Task instructions: Using the records below, filter out every line that lacks "reversed" and copy the rest.

==== Provided material ====

-- pv_equiv track=rewrite | github.com/kokila24m/MultiHop-QA-Project | main.py | build_evidence_chains
-- ===== SOURCE A (Python) =====
-- from itertools import combinations, islice
-- from typing import List, Dict, Any, Optional, Tuple
--
-- MAX_CHAINS_PER_QUERY = 64         # safety limit to avoid explosion
--
-- def build_evidence_chains(
--     top_indices: List[int],
--     chain_length: int,
--     max_chains: int = MAX_CHAINS_PER_QUERY,
-- ) -> List[List[int]]:
--     if chain_length <= 1:
--         return [[i] for i in top_indices[:max_chains]]
--
--     all_combos = combinations(top_indices, chain_length)
--     chains = list(islice(all_combos, max_chains))
--     return [list(c) for c in chains]
-- ===== SOURCE B (Python) =====
-- MAX_CHAINS_PER_QUERY = 64
--
-- def build_evidence_chains(top_indices, chain_length, max_chains=MAX_CHAINS_PER_QUERY):
--     if chain_length <= 1:
--         return [[i] for i in top_indices[:max_chains]]
--     n = len(top_indices)
--     out = []
--     # depth-first search over include/skip decisions with an explicit stack;
--     # a frame is (start, chosen, chain) where chain is a reversed linked list
--     # (value, parent) of the values chosen so far; the include child is pushed
--     # last so it is popped first, which yields lexicographic order
--     stack = [(0, 0, None)]
--     while stack and len(out) < max_chains:
--         start, chosen, chain = stack.pop()
--         if chosen == chain_length:
--             row = []
--             while chain is not None:
--                 v, chain = chain
--                 row.append(v)
--             row.reverse()
--             out.append(row)
--         elif n - start < chain_length - chosen:
--             continue
--         else:
--             stack.append((start + 1, chosen, chain))
--             stack.append((start + 1, chosen + 1, (top_indices[start], chain)))
--     return out
-- ===== Notes on version B (the rewrite author's own statement) =====
-- stated objective: alternative
-- what changed: Replaced the itertools.combinations + islice pipeline with an explicit-stack depth-first search over include/skip decisions whose frames share prefixes as reversed linked lists, stopping once max_chains chains are collected.
-- outside the precondition, e.g. on build_evidence_chains([1, 2, 3], 2, -1): A raises ValueError, B returns []
import Mathlib
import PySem

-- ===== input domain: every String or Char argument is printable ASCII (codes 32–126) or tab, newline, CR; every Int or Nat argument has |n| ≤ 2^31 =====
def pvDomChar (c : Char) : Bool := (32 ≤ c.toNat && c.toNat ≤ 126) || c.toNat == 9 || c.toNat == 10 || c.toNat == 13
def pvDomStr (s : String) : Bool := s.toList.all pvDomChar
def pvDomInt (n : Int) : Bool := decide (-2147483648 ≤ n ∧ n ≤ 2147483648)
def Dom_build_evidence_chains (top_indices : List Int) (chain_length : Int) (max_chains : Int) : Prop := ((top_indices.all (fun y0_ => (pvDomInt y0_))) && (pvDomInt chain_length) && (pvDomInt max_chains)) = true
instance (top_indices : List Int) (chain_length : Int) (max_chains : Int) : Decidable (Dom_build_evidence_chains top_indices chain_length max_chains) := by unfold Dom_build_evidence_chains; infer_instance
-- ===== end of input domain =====

-- B replaces A's itertools.combinations + islice pipeline with an explicit-stack
-- depth-first search over include/skip decisions, prefixes kept as reversed linked
-- lists, stopping once max_chains chains are collected (objective: alternative).

-- ===== PORT A =====
-- itertools.combinations(top_indices, r): full list in lexicographic order (islice takes the prefix)
def pyCombinations : List Int → Nat → List (List Int)
  | _, 0 => [[]]
  | [], _ + 1 => []
  | x :: xs, r + 1 => (pyCombinations xs r).map (x :: ·) ++ pyCombinations xs (r + 1)

def build_evidence_chains (top_indices : List Int) (chain_length : Int) (max_chains : Int) : List (List Int) :=
  if chain_length ≤ 1 then
    (PySem.List.slice top_indices none (some max_chains)).map (fun i => [i])
  else
    -- islice(all_combos, max_chains); a negative max_chains raises ValueError (excluded by Pre_)
    (pyCombinations top_indices chain_length.toNat).take max_chains.toNat

-- ===== PORT B =====
-- Source B's while loop over the explicit stack; a frame (start, chosen, chain) carries the
-- reversed linked list `chain` of chosen values (Python's nested (value, parent) tuples,
-- ported as a List used cons-wise only); the row reconstruction walk + row.reverse() is
-- chain.reverse.  `fuel` only makes the loop structurally total (it never runs out when
-- called from build_evidence_chains_alt, as the proof below shows); top_indices[start] is
-- ported as getD: on every frame the loop reaches, the guard n - start ≥ k - chosen ≥ 1
-- puts start in range.
def dfsLoop (ti : List Int) (k m : Int) : Nat → List (Nat × Nat × List Int) → List (List Int) → List (List Int)
  | 0, _, out => out
  | _ + 1, [], out => out
  | fuel + 1, (start, chosen, chain) :: rest, out =>
    if m ≤ (out.length : Int) then out
    else if (chosen : Int) = k then dfsLoop ti k m fuel rest (out ++ [chain.reverse])
    else if (ti.length : Int) - (start : Int) < k - (chosen : Int) then dfsLoop ti k m fuel rest out
    else dfsLoop ti k m fuel
      ((start + 1, chosen + 1, ti.getD start 0 :: chain) :: (start + 1, chosen, chain) :: rest) out

def build_evidence_chains_alt (top_indices : List Int) (chain_length : Int) (max_chains : Int) : List (List Int) :=
  if chain_length ≤ 1 then
    (PySem.List.slice top_indices none (some max_chains)).map (fun i => [i])
  else
    dfsLoop top_indices chain_length max_chains (3 ^ top_indices.length + 1) [(0, 0, [])] []

-- ===== PRECONDITION & SPEC =====
-- Pre_ excludes exactly the inputs where A raises: chain_length > 1 with a negative max_chains
-- (islice rejects a negative stop with ValueError); B returns [] there.
def Pre_build_evidence_chains (top_indices : List Int) (chain_length : Int) (max_chains : Int) : Prop :=
  chain_length ≤ 1 ∨ 0 ≤ max_chains
instance (top_indices : List Int) (chain_length : Int) (max_chains : Int) : Decidable (Pre_build_evidence_chains top_indices chain_length max_chains) := by unfold Pre_build_evidence_chains; infer_instance

def pvWitness_build_evidence_chains : List Int × Int × Int := ([1, 2, 3, 4], 2, 3)

def Spec_build_evidence_chains (top_indices : List Int) (chain_length : Int) (max_chains : Int) (out : List (List Int)) : Prop := out = build_evidence_chains_alt top_indices chain_length max_chains
instance (top_indices : List Int) (chain_length : Int) (max_chains : Int) (out : List (List Int)) : Decidable (Spec_build_evidence_chains top_indices chain_length max_chains out) := by unfold Spec_build_evidence_chains; infer_instance

-- ===== CLAIM (what is proved, stated in full; the proofs are below) =====
def Claim_equal_build_evidence_chains : Prop := ∀ (top_indices : List Int) (chain_length : Int) (max_chains : Int), Dom_build_evidence_chains top_indices chain_length max_chains → Pre_build_evidence_chains top_indices chain_length max_chains → Spec_build_evidence_chains top_indices chain_length max_chains (build_evidence_chains top_indices chain_length max_chains)

-- ===== LEMMAS AND PROOFS =====

theorem pyCombinations_zero (xs : List Int) : pyCombinations xs 0 = [[]] := by
  cases xs <;> rfl

theorem pyCombinations_nil_of_lt (xs : List Int) : ∀ r : Nat, xs.length < r → pyCombinations xs r = [] := by
  induction xs with
  | nil =>
    intro r h
    cases r with
    | zero => simp at h
    | succ r => rfl
  | cons x tail ih =>
    intro r h
    cases r with
    | zero => simp at h
    | succ r =>
      simp only [List.length_cons] at h
      rw [pyCombinations, ih r (by omega), ih (r + 1) (by omega)]
      rfl

-- what a frame denotes: the combinations it will eventually contribute, in order
def frameSem (ti : List Int) (k : Int) (f : Nat × Nat × List Int) : List (List Int) :=
  (pyCombinations (ti.drop f.1) (k - (f.2.1 : Int)).toNat).map (fun co => f.2.2.reverse ++ co)

-- fuel potential of a stack: 3^(remaining positions) per frame
def stackPot (ti : List Int) (stack : List (Nat × Nat × List Int)) : Nat :=
  (stack.map (fun f => 3 ^ (ti.length - f.1))).sum

theorem dfsLoop_eq (ti : List Int) (k m : Int) :
    ∀ (fuel : Nat) (stack : List (Nat × Nat × List Int)) (out : List (List Int)),
      (∀ f ∈ stack, ((f.2.1 : Int) ≤ k)) →
      stackPot ti stack ≤ fuel →
      dfsLoop ti k m fuel stack out
        = out ++ (stack.flatMap (frameSem ti k)).take (m.toNat - out.length) := by
  intro fuel
  induction fuel with
  | zero =>
    intro stack out _ hpot
    cases stack with
    | nil => simp [dfsLoop]
    | cons f rest =>
      exfalso
      have h1 : 1 ≤ 3 ^ (ti.length - f.1) := Nat.one_le_pow _ _ (by norm_num)
      simp only [stackPot, List.map_cons, List.sum_cons, Nat.le_zero] at hpot
      omega
  | succ fuel ih =>
    intro stack out hinv hpot
    cases stack with
    | nil => simp [dfsLoop]
    | cons f rest =>
      obtain ⟨s, c, chain⟩ := f
      have hc : (c : Int) ≤ k := hinv (s, c, chain) (List.mem_cons_self ..)
      have hinv' : ∀ f ∈ rest, ((f.2.1 : Int) ≤ k) :=
        fun f hf => hinv f (List.mem_cons_of_mem _ hf)
      have h1 : 1 ≤ 3 ^ (ti.length - s) := Nat.one_le_pow _ _ (by norm_num)
      have hpot' : stackPot ti rest ≤ fuel := by
        simp only [stackPot, List.map_cons, List.sum_cons] at hpot ⊢
        omega
      rw [dfsLoop]
      by_cases hm : m ≤ (out.length : Int)
      · rw [if_pos hm]
        have h0 : m.toNat - out.length = 0 := by omega
        simp [h0]
      · rw [if_neg hm]
        have hM : 1 ≤ m.toNat - out.length := by omega
        by_cases hck : (c : Int) = k
        · rw [if_pos hck]
          have hsem : frameSem ti k (s, c, chain) = [chain.reverse] := by
            have h0 : (k - (c : Int)).toNat = 0 := by omega
            simp [frameSem, h0, pyCombinations_zero]
          rw [ih rest (out ++ [chain.reverse]) hinv' hpot']
          obtain ⟨u, hu⟩ : ∃ u, m.toNat - out.length = u + 1 :=
            ⟨m.toNat - out.length - 1, by omega⟩
          have hlen : m.toNat - (out ++ [chain.reverse]).length = u := by
            simp only [List.length_append, List.length_cons, List.length_nil]
            omega
          rw [List.flatMap_cons, hsem, List.singleton_append, hu, List.take_succ_cons, hlen]
          simp
        · rw [if_neg hck]
          have hclt : (c : Int) < k := lt_of_le_of_ne hc hck
          by_cases hg : (ti.length : Int) - (s : Int) < k - (c : Int)
          · rw [if_pos hg]
            have hsem : frameSem ti k (s, c, chain) = [] := by
              rw [frameSem, pyCombinations_nil_of_lt]
              · simp
              · simp only [List.length_drop]
                omega
            rw [ih rest out hinv' hpot', List.flatMap_cons, hsem, List.nil_append]
          · rw [if_neg hg]
            have hs : s < ti.length := by omega
            have hdrop : ti.drop s = ti[s] :: ti.drop (s + 1) := List.drop_eq_getElem_cons hs
            have hx : ti.getD s 0 = ti[s] := List.getD_eq_getElem ti 0 hs
            have ht : (k - (c : Int)).toNat = (k - (c : Int) - 1).toNat + 1 := by omega
            have ht' : (k - ((c + 1 : Nat) : Int)).toNat = (k - (c : Int) - 1).toNat := by
              push_cast
              omega
            have hsem : frameSem ti k (s, c, chain)
                = frameSem ti k (s + 1, c + 1, ti.getD s 0 :: chain)
                  ++ frameSem ti k (s + 1, c, chain) := by
              simp only [frameSem, hdrop, ht, ht', pyCombinations, hx]
              rw [List.map_append, List.map_map]
              congr 1
              refine List.map_congr_left fun co _ => ?_
              simp [Function.comp, List.reverse_cons, List.append_assoc]
            have hinv2 : ∀ f ∈ ((s + 1, c + 1, ti.getD s 0 :: chain)
                :: (s + 1, c, chain) :: rest), ((f.2.1 : Int) ≤ k) := by
              intro f hf
              rcases List.mem_cons.mp hf with rfl | hf
              · push_cast
                omega
              · rcases List.mem_cons.mp hf with rfl | hf
                · exact hc
                · exact hinv' f hf
            have hpot2 : stackPot ti ((s + 1, c + 1, ti.getD s 0 :: chain)
                :: (s + 1, c, chain) :: rest) ≤ fuel := by
              simp only [stackPot, List.map_cons, List.sum_cons] at hpot ⊢
              have he : ti.length - s = (ti.length - (s + 1)) + 1 := by omega
              rw [he, pow_succ] at hpot
              have h2 : 1 ≤ 3 ^ (ti.length - (s + 1)) := Nat.one_le_pow _ _ (by norm_num)
              omega
            rw [ih _ out hinv2 hpot2]
            simp only [List.flatMap_cons, hsem, List.append_assoc]

-- ===== VERDICT (by name: the statement is the Claim_ definition above) =====
theorem build_evidence_chains_spec : Claim_equal_build_evidence_chains := by
  intro ti cl mc _ hpre
  unfold Spec_build_evidence_chains build_evidence_chains build_evidence_chains_alt
  split
  · rfl
  · rename_i hcl
    have hmc : 0 ≤ mc := by
      rcases hpre with h | h
      · exact absurd h hcl
      · exact h
    have hcl2 : 2 ≤ cl := by omega
    rw [dfsLoop_eq ti cl mc _ [(0, 0, [])] []
      (by intro f hf; simp at hf; rw [hf]; simp; omega)
      (by simp [stackPot])]
    simp [frameSem]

====

Result:
--     # a frame is (start, chosen, chain) where chain is a reversed linked list
-- what changed: Replaced the itertools.combinations + islice pipeline with an explicit-stack depth-first search over include/skip decisions whose frames share prefixes as reversed linked lists, stopping once max_chains chains are collected.
-- depth-first search over include/skip decisions, prefixes kept as reversed linked
-- reversed linked list `chain` of chosen values (Python's nested (value, parent) tuples,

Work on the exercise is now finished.